For $-\dfrac \pi 4 \le \theta \le \dfrac \pi 4$:

$\theta = \tan \theta - \dfrac 1 3 \tan^3 \theta + \dfrac 1 5 \tan^5 \theta - \ldots$

This is called the Gregory series.


Proof

\(\ds 1\) \(=\) \(\ds \frac {\sec^2 \theta} {\sec^2 \theta}\)
\(\ds \) \(=\) \(\ds \sec^2 \theta \times \frac 1 {1 - \paren {-\tan^2 \theta} }\)
\(\ds \) \(=\) \(\ds \sec^2 \theta \times \sum_{n \mathop = 0}^\infty \paren {-\tan^2 \theta}^n\) Sum of Infinite Geometric Sequence
\(\ds \) \(=\) \(\ds \sum_{n \mathop = 0}^\infty \paren {-1}^n \sec^2 \theta \tan^{2 n} \theta\)


By the root test the radius of convergence is $-\dfrac \pi 4 \le \theta \le \dfrac \pi 4$.
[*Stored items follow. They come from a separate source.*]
-- one iteration of B's loop over i; state (F, dq, head)
def pvBStep (k : Int) (s : List Int × List Int × Int) (i : Int) : List Int × List Int × Int :=
  let F := s.1
  let dq := s.2.1
  let head := s.2.2
  let p : List Int × Int :=
    if k ≤ i then
      let head := pvAdvance dq head (i - k)
      (PySem.List.pySetD F i
        (PySem.List.pyGetD F i 0 +
          PySem.List.pyGetD F (PySem.List.pyGetD dq head 0) 0), head)
    else (F, head)
  let dq := pvPopBack (PySem.List.pyGetD p.1 i 0) p.1 dq p.2
  (p.1, dq ++ [i], p.2)

def ksuma_alt (T : List Int) (k : Int) : Int :=
  let n : Int := T.length
  let s := (PySem.List.pyRange 0 n 1).foldl (pvBStep k) (T, ([], 0))
  -- 'min(F[n-k:])'
  match PySem.List.min? (PySem.List.slice s.1 (some (n - k)) none) (fun y => y) with
  | some m => m
  | none => 0

-- ===== PRECONDITION & SPEC =====
-- Pre_ excludes exactly the inputs on which A raises ValueError (min() of an
-- empty sequence): k ≤ 0, or T empty.
def Pre_ksuma (T : List Int) (k : Int) : Prop := 1 ≤ k ∧ T ≠ []
instance (T : List Int) (k : Int) : Decidable (Pre_ksuma T k) := by unfold Pre_ksuma; infer_instance
def pvWitness_ksuma : List Int × Int := ([3, 1, 4, 1, 5], 2)
def Spec_ksuma (T : List Int) (k : Int) (out : Int) : Prop := out = ksuma_alt T k
instance (T : List Int) (k : Int) (out : Int) : Decidable (Spec_ksuma T k out) := by unfold Spec_ksuma; infer_instance

-- ===== CLAIM (what is proved, stated in full; the proofs are below) =====
def Claim_equal_ksuma : Prop := ∀ (T : List Int) (k : Int), Dom_ksuma T k → Pre_ksuma T k → Spec_ksuma T k (ksuma T k)

-- ===== LEMMAS AND PROOFS =====

-- A's DP array after the outer loop has run for indices k..i-1
def pvFA (T : List Int) (k i : Int) : List Int :=
  (PySem.List.pyRange k i 1).foldl (ksumaStep k) T

-- B's state after the loop has run for indices 0..i-1
def pvBS (T : List Int) (k i : Int) : List Int × List Int × Int :=
  (PySem.List.pyRange 0 i 1).foldl (pvBStep k) (T, ([], 0))

def pvVal (F : List Int) (e : Int) : Int := PySem.List.pyGetD F e 0

-- the loop invariant: B's F equals A's F, and dq[head:] is the monotonic deque
def pvInv (T : List Int) (k i : Int) : Prop :=
  ∃ dq head,
    pvBS T k i = (pvFA T k i, dq, head) ∧ 0 ≤ head ∧ head.toNat ≤ dq.length ∧
    (dq.drop head.toNat).Pairwise (· < ·) ∧
    (∀ e ∈ dq.drop head.toNat, 0 ≤ e ∧ e < i) ∧
    ((dq.drop head.toNat).map (pvVal (pvFA T k i))).Pairwise (· ≤ ·) ∧
    (∀ m : Int, 0 ≤ m → i - k ≤ m → m < i →
      ∃ e ∈ dq.drop head.toNat, m ≤ e ∧ pvVal (pvFA T k i) e ≤ pvVal (pvFA T k i) m)

lemma pvFA_succ (T : List Int) (k i : Int) (h : k ≤ i) :
    pvFA T k (i + 1) = ksumaStep k (pvFA T k i) i := by
  unfold pvFA
  rw [PySem.List.pyRange_one_succ_right h, List.foldl_append]
  rfl

lemma pvFA_succ_lt (T : List Int) (k i : Int) (h : i < k) :
    pvFA T k (i + 1) = pvFA T k i := by
  unfold pvFA
  rw [PySem.List.pyRange_one_eq_nil (by omega), PySem.List.pyRange_one_eq_nil (by omega)]

lemma pvBS_succ (T : List Int) (k i : Int) (h : 0 ≤ i) :
    pvBS T k (i + 1) = pvBStep k (pvBS T k i) i := by
  unfold pvBS
  rw [PySem.List.pyRange_one_succ_right h, List.foldl_append]
  rfl

-- writing F[i] does not change entries e ≠ i
lemma pvVal_set (F : List Int) (i v e : Int) (hi : 0 ≤ i) (he : 0 ≤ e) (hne : e ≠ i) :
    pvVal (PySem.List.pySetD F i v) e = pvVal F e := by
  unfold pvVal
  rw [PySem.List.pySetD_of_nonneg F v hi, PySem.List.pyGetD_of_nonneg _ _ he,
    PySem.List.pyGetD_of_nonneg _ _ he]
  simp only [List.getD_eq_getElem?_getD]
  rw [List.getElem?_set_ne (by omega)]

-- folding Python's min from math.inf computes the running min
lemma pvMinInf_foldl (t : List Int) (a : Int) :
    t.foldl (fun r v => pvMinInf r v) (some a) = some (t.foldl min a) := by
  induction t generalizing a with
  | nil => rfl
  | cons x xs ih => simpa [pvMinInf] using ih (min a x)

lemma pvAdvance_spec (dq : List Int) (bound : Int) (head : Int) (h0 : 0 ≤ head)
    (hle : head.toNat ≤ dq.length) :
    0 ≤ pvAdvance dq head bound ∧ (pvAdvance dq head bound).toNat ≤ dq.length ∧
      dq.drop (pvAdvance dq head bound).toNat =
        (dq.drop head.toNat).dropWhile (fun e => decide (e < bound)) := by
  fun_induction pvAdvance dq head bound with
  | case1 head h ih =>
    have hlt : head.toNat < dq.length := by omega
    have hget : PySem.List.pyGetD dq head 0 = dq[head.toNat] :=
      PySem.List.pyGetD_eq_getElem dq 0 h0 (by omega)
    obtain ⟨ih1, ih2, ih3⟩ := ih (by omega) (by omega)
    refine ⟨ih1, ih2, ?_⟩
    rw [ih3, List.drop_eq_getElem_cons hlt, List.dropWhile_cons]
    have : ((head + 1).toNat : ℕ) = head.toNat + 1 := by omega
    simp [hget ▸ h.2, this]
  | case2 head h =>
    refine ⟨h0, hle, ?_⟩
    rcases Nat.lt_or_ge head.toNat dq.length with hlt | hge
    · have hget : PySem.List.pyGetD dq head 0 = dq[head.toNat] :=
        PySem.List.pyGetD_eq_getElem dq 0 h0 (by omega)
      have hnb : ¬ (dq[head.toNat] < bound) := by
        intro hc; exact h ⟨by omega, hget ▸ hc⟩
      rw [List.drop_eq_getElem_cons hlt, List.dropWhile_cons]
      simp [hnb]
    · rw [List.drop_eq_nil_of_le hge]
      simp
\(\ds \int \paren {1} \rd \theta\) \(=\) \(\ds \int \paren {\sum_{n \mathop = 0} ^ \infty \paren {-1} ^ n \sec ^ 2 \theta \tan ^ {2 n} \theta} \rd \theta\) Integrating both sides
\(\ds \int \rd \theta\) \(=\) \(\ds \sum_{n \mathop = 0}^\infty \paren {-1} ^ n \int \paren { \sec ^ 2 \theta \tan ^ {2 n} \theta} \rd \theta\)
\(\ds \theta\) \(=\) \(\ds \sum_{n \mathop = 0} ^ \infty \frac {\paren {-1} ^ n}{2 n + 1} \tan ^ {2 n + 1} \theta\) Primitive of Power of Tangent of a x by Square of Secant of a x

$\blacksquare$


Also presented as

The Gregory series can also be seen in the form:

$\tan^{-1} \theta = \theta - \dfrac {\theta^3} 3 + \dfrac {\theta^5} 5 - \ldots$

which is valid for $-1 \le x \le 1$.


Also known as

The Gregory series is also known as Gregory's series.
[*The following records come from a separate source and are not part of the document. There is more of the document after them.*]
theorem pv_direct_eq (s : String) (p m k i : Int) (hi : 0 ≤ i) (hk : 0 ≤ k)
    (hin : i + k ≤ (s.toList.length : Int)) :
    pvDirectHash s p m k i = pvHn s.toList p m k.toNat i.toNat := by
  have hik : 0 ≤ i + k := by omega
  have hsl : (PySem.Str.slice s (some i) (some (i + k))).toList
      = List.take ((i+k).toNat - i.toNat) (List.drop i.toNat s.toList) := by
    have hb : (PySem.Str.slice s (some i) (some (i+k))).toList
        = PySem.List.slice s.toList (some i) (some (i+k)) := by
      simp [PySem.Str.slice]
    rw [hb, PySem.List.slice_toNat s.toList hi hik]
  have hkk : (i+k).toNat - i.toNat = k.toNat := by omega
  have hlen : (List.take k.toNat (List.drop i.toNat s.toList)).length = k.toNat := by
    rw [List.length_take, List.length_drop]; omega
  rw [pvDirectHash, hsl, hkk, pvHn]
  have h0 : (0 : Int) = ((0 : Nat) : Int) := rfl
  rw [h0, pv_enum_fold, hlen]
  congr 1
  simp only [Nat.cast_zero, zero_add]
  rw [pvW]
  apply Finset.sum_congr rfl
  intro j hj
  simp only [Finset.mem_range] at hj
  congr 1
  rw [pvVal, pvVal, List.getD_eq_getElem?_getD, List.getD_eq_getElem?_getD,
    List.getElem?_take, if_pos hj, List.getElem?_drop]

theorem pv_list_range_fold (g : Nat → Int) : ∀ (n : Nat) (acc : Int),
    (List.range n).foldl (fun res t => res + g t) acc = acc + ∑ j ∈ Finset.range n, g j := by
  intro n
  induction n with
  | zero => simp
  | succ n ih =>
    intro acc
    rw [List.range_succ, List.foldl_append, ih, Finset.sum_range_succ]
    simp; ring

theorem pv_window_eq (s : String) (p m k i : Int) (hi : 0 ≤ i) (hk : 0 ≤ k)
    (hin : i + k ≤ (s.toList.length : Int)) :
    pvWindowHash s p m k i = pvHn s.toList p m k.toNat i.toNat := by
  rw [pvWindowHash, PySem.List.pyRange_one, List.foldl_map, pv_list_range_fold, pvHn]
  congr 1
  rw [zero_add, pvW]
  have hr : (k - 0).toNat = k.toNat := by omega
  rw [hr]
  apply Finset.sum_congr rfl
  intro j hj
  simp only [Finset.mem_range] at hj
  have hjk : (j : Int) < k := by omega
  have e1 : pvOrdAt s (i + (0 + (j:Int))) = ((s.toList.getD (i.toNat + j) ' ').toNat : Int) := by
    rw [zero_add, pvOrdAt_eq s (i + j) (by omega) (by omega)]
    have e3 : (i + (j:Int)).toNat = i.toNat + j := by omega
    rw [e3]
  rw [e1, pvVal]
  have e2 : ((0 + (j:Int))).toNat = j := by omega
  rw [e2]
  ring

-- find? only depends on the predicate's values on the list
theorem pv_find?_congr {α : Type} (l : List α) (p q : α → Bool)
    (h : ∀ x ∈ l, p x = q x) : l.find? p = l.find? q := by
  induction l with
  | nil => rfl
  | cons x xs ih =>
    simp only [List.find?]
    rw [h x (by simp)]
    cases q x
    · exact ih (fun y hy => h y (by simp [hy]))
    · rfl

-- hash_function with pre = None computes the reference window hash
theorem pv_hash_none (s : String) (p m k i : Int) (hi : 0 ≤ i) (hk : 0 ≤ k)
    (hin : i + k ≤ (s.toList.length : Int)) :
    pvHashFunction s p m k (p ^ k.toNat) i none = pvHn s.toList p m k.toNat i.toNat := by
  rw [pvHashFunction]
  exact pv_direct_eq s p m k i hi hk hin

-- hash_function with pre = hash of window i+1 computes the reference hash of window i
theorem pv_hash_some (s : String) (p m k i : Int) (hm : m ≠ 0) (hi : 0 ≤ i) (hk : 0 ≤ k)
    (hin : i + k < (s.toList.length : Int)) :
    pvHashFunction s p m k (p ^ k.toNat) i (some (pvHn s.toList p m k.toNat (i.toNat + 1)))
    = pvHn s.toList p m k.toNat i.toNat := by
  rw [pvHashFunction]
  by_cases h0 : pvHn s.toList p m k.toNat (i.toNat + 1) = 0
  · rw [if_pos h0]
    exact pv_direct_eq s p m k i hi hk (le_of_lt hin)
  · rw [if_neg h0]
    have o1 : pvOrdAt s i = ((s.toList.getD i.toNat ' ').toNat : Int) :=
      pvOrdAt_eq s i hi (by omega)
    have o2 : pvOrdAt s (i + k) = ((s.toList.getD (i.toNat + k.toNat) ' ').toNat : Int) := by
      rw [pvOrdAt_eq s (i+k) (by omega) (by omega)]
      have e3 : (i + k).toNat = i.toNat + k.toNat := by omega
      rw [e3]
    rw [o1, o2]
    conv_rhs => rw [pvHn]
    apply pvmod_congr hm
    have hw := PySem.Int.floordiv_mul_add_mod (pvW s.toList p (i.toNat + 1) k.toNat) m
    have hroll := pvW_roll s.toList p i.toNat k.toNat
    have hdvd : m ∣ (pvHn s.toList p m k.toNat (i.toNat + 1) - pvW s.toList p (i.toNat + 1) k.toNat) := by
      refine ⟨-(PySem.Int.floordiv (pvW s.toList p (i.toNat + 1) k.toNat) m), ?_⟩
      rw [pvHn]
      linear_combination hw
    have hdiff : ((((s.toList.getD i.toNat ' ').toNat : Int) - 97 + 1) + p * pvHn s.toList p m k.toNat (i.toNat + 1)
          - (((s.toList.getD (i.toNat + k.toNat) ' ').toNat : Int) - 97 + 1) * p ^ k.toNat)
          - pvW s.toList p i.toNat k.toNat
        = p * (pvHn s.toList p m k.toNat (i.toNat + 1) - pvW s.toList p (i.toNat + 1) k.toNat) := by
      rw [hroll, pvVal, pvVal]
      ring
    rw [hdiff]
    exact Dvd.dvd.mul_left hdvd p

-- peeling the probe of index t off the leftmost-match search
theorem pvFinal_succ (cs : List Char) (p m : Int) (kk : Nat) (hv : Int) (t : Nat) (succ : Int) :
    pvFinal cs p m kk hv (t + 1) succ
    = pvFinal cs p m kk hv t (if pvHn cs p m kk t == hv then (t : Int) else succ) := by
  rw [pvFinal, pvFinal, List.range_succ, List.find?_append]
  cases hf : (List.range t).find? (fun u => pvHn cs p m kk u == hv) with
  | some u => simp
  | none =>
    simp only [Option.none_or]
    cases hb : (pvHn cs p m kk t == hv) with
    | true => simp [hb]
    | false => simp [hb]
It can also be seen referred to as the inverse tangent series when expressed in the inverse tangent form.


Also see


Source of Name

This entry was named for James Gregory.


Historical Note

James Gregory established the result now known as the Gregory series at least as early as $1671$.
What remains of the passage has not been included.